==== Records for this exercise ====
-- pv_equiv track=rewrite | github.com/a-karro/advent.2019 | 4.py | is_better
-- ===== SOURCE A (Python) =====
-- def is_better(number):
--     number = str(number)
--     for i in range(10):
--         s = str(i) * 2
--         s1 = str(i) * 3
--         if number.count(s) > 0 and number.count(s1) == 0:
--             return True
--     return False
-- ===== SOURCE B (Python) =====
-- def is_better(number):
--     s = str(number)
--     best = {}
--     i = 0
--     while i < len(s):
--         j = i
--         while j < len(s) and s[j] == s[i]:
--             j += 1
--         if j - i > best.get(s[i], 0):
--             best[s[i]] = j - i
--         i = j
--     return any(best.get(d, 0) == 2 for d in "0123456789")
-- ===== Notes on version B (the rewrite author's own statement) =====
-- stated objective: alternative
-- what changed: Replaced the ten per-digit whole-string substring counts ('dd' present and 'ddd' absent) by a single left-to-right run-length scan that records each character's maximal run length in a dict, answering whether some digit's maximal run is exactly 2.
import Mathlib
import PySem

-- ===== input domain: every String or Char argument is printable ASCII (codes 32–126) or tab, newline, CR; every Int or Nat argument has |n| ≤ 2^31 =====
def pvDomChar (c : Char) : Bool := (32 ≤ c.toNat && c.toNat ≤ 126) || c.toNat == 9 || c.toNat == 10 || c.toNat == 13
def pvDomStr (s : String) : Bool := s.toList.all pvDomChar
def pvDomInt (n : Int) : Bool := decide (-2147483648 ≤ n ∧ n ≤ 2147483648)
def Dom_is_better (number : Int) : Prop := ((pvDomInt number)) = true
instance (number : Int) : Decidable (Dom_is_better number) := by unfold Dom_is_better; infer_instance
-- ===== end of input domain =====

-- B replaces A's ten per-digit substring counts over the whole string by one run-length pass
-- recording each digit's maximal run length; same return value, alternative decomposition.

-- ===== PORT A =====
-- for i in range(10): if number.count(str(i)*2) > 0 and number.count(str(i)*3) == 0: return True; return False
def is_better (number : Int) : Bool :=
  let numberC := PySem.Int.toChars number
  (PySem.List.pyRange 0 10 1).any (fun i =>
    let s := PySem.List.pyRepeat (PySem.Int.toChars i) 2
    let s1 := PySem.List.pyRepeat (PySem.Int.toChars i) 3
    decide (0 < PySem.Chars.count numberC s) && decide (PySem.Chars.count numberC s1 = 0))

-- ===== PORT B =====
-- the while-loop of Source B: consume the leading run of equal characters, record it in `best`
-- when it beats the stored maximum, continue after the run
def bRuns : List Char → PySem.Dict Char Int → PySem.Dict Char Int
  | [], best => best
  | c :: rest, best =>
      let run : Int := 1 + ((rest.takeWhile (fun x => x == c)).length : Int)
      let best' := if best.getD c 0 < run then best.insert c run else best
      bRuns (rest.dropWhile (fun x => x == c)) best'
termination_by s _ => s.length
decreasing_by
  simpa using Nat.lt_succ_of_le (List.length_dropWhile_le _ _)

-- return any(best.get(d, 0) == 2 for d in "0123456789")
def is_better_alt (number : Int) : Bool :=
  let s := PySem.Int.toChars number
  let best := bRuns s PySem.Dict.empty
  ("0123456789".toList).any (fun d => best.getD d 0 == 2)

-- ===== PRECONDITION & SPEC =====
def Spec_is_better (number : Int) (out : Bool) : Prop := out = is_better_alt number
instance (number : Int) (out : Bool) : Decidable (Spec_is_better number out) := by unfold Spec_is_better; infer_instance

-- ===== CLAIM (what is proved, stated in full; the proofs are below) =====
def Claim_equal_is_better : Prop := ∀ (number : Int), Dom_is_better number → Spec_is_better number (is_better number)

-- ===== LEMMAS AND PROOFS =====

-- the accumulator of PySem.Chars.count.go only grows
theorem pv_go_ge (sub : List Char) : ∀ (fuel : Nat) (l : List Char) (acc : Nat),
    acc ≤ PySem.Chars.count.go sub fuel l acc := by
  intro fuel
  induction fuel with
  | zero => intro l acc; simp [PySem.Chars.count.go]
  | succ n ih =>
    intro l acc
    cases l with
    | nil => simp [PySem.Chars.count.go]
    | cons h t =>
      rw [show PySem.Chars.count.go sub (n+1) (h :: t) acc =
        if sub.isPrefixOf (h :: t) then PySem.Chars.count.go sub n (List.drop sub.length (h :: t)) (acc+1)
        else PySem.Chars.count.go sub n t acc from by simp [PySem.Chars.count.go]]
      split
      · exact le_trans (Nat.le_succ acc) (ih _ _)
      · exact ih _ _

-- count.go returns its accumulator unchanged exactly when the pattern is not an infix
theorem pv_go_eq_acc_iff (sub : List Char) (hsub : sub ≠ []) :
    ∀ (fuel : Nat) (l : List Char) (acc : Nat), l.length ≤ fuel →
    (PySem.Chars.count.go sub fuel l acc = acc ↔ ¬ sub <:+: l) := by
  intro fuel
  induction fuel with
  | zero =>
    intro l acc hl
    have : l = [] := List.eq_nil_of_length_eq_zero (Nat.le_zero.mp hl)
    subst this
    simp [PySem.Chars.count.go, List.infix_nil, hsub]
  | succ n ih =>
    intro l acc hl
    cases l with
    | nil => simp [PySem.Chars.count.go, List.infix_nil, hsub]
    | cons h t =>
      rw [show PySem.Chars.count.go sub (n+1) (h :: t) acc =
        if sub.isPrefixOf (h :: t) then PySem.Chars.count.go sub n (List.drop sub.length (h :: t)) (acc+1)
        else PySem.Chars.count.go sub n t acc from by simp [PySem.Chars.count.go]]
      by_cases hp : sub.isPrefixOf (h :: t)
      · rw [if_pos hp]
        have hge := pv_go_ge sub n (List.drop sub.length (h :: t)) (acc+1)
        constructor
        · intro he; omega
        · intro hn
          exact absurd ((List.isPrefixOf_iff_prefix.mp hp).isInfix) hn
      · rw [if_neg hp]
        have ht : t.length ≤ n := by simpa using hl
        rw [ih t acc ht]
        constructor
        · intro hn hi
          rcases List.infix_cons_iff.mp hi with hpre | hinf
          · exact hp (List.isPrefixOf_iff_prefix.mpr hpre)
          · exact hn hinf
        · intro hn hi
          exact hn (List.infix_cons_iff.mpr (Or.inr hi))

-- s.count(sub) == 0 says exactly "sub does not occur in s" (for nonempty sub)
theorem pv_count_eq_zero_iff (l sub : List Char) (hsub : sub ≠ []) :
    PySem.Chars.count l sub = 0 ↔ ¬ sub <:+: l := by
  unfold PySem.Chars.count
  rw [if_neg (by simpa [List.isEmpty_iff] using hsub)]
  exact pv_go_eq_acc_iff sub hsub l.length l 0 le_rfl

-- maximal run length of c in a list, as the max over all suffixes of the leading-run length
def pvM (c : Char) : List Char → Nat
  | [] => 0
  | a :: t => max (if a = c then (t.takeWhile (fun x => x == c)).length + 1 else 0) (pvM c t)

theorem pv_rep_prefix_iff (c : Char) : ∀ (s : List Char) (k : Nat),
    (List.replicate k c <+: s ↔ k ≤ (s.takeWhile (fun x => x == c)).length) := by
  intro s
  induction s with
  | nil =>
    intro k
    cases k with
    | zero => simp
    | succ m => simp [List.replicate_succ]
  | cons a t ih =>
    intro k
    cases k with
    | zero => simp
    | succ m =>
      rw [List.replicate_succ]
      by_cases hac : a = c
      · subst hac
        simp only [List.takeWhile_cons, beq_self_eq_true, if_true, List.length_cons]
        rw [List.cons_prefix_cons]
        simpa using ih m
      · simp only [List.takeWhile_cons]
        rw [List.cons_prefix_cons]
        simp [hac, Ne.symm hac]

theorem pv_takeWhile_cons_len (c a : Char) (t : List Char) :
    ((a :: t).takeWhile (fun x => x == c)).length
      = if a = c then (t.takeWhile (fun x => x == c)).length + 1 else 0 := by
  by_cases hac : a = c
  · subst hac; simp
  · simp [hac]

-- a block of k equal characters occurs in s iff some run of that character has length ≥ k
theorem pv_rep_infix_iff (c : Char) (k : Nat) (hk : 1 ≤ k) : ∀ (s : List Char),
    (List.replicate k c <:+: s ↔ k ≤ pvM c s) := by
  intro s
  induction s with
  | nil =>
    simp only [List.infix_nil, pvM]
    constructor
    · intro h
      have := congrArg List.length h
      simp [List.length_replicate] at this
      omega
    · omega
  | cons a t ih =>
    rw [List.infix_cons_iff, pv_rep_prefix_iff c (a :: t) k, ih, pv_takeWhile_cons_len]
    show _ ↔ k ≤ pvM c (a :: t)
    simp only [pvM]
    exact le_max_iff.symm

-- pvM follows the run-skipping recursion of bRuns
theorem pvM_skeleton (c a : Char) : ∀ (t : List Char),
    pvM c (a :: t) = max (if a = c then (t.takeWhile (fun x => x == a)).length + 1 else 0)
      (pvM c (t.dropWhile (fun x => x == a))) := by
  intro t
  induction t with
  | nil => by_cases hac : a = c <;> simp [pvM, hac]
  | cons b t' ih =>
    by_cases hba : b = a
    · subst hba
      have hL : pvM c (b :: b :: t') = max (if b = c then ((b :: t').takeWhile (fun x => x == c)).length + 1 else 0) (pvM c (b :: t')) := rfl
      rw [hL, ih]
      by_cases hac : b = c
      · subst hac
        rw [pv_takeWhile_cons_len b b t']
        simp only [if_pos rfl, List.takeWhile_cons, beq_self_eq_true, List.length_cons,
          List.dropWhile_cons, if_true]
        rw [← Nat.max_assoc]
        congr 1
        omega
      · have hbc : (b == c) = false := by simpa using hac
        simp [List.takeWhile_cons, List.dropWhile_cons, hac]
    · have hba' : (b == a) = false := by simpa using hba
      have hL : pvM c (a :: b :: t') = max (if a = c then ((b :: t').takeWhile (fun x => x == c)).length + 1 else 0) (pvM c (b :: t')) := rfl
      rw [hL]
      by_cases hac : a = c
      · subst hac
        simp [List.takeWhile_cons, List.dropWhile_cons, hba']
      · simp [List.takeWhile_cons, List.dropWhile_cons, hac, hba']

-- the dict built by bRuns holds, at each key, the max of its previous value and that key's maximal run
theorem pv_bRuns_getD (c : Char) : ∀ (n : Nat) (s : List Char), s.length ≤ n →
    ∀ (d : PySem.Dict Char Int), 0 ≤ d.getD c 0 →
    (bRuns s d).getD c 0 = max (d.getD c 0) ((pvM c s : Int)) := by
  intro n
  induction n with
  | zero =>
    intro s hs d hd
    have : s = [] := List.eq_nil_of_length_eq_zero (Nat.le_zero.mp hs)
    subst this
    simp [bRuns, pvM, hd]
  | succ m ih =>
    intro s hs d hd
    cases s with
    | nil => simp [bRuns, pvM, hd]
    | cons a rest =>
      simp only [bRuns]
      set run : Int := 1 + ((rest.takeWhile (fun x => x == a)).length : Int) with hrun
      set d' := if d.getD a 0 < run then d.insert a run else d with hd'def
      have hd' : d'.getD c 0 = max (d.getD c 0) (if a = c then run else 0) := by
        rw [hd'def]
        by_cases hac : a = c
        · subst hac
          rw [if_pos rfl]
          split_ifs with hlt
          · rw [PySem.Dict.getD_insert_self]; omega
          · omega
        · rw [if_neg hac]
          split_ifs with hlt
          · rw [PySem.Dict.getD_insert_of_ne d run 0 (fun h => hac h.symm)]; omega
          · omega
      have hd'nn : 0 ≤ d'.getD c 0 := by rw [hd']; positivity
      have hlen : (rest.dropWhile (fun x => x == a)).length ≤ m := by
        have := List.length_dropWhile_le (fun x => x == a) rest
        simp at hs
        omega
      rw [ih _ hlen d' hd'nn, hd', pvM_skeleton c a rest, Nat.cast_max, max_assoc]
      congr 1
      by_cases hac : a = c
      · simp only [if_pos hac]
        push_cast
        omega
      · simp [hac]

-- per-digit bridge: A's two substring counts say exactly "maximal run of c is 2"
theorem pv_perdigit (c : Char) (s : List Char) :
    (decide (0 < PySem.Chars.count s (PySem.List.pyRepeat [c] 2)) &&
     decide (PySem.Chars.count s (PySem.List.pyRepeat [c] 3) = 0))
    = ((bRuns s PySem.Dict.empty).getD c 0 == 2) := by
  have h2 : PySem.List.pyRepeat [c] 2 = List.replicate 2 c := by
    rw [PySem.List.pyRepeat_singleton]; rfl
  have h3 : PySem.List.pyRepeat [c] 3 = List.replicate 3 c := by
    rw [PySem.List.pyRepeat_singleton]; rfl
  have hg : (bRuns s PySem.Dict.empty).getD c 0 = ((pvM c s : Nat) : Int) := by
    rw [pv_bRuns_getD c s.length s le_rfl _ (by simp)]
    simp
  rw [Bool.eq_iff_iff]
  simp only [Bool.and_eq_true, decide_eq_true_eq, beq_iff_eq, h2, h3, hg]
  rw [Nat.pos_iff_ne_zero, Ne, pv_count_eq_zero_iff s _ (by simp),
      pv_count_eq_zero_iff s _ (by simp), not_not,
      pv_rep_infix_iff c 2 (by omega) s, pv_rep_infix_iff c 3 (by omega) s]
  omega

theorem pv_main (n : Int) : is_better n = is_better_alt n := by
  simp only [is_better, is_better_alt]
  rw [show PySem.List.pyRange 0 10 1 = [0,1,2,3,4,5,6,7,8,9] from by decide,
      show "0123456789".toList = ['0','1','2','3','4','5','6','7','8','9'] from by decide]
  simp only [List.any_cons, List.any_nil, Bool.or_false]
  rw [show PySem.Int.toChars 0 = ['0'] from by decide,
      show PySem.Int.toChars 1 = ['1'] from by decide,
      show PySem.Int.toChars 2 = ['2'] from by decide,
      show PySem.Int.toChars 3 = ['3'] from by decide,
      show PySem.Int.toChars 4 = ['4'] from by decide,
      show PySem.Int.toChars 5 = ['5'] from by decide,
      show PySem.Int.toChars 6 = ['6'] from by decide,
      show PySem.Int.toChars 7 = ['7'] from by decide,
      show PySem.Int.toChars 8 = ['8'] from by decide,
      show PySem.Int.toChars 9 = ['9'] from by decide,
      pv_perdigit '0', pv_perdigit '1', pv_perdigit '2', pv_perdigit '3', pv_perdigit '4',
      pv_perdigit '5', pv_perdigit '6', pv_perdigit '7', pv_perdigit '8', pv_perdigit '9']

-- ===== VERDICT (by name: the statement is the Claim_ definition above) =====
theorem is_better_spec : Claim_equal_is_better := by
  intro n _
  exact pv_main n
====
- Instructions to follow: Which lines in the records above contain the word "what"? Copy each one.

- Expected answer:
-- what changed: Replaced the ten per-digit whole-string substring counts ('dd' present and 'ddd' absent) by a single left-to-right run-length scan that records each character's maximal run length in a dict, answering whether some digit's maximal run is exactly 2.
-- ===== CLAIM (what is proved, stated in full; the proofs are below) =====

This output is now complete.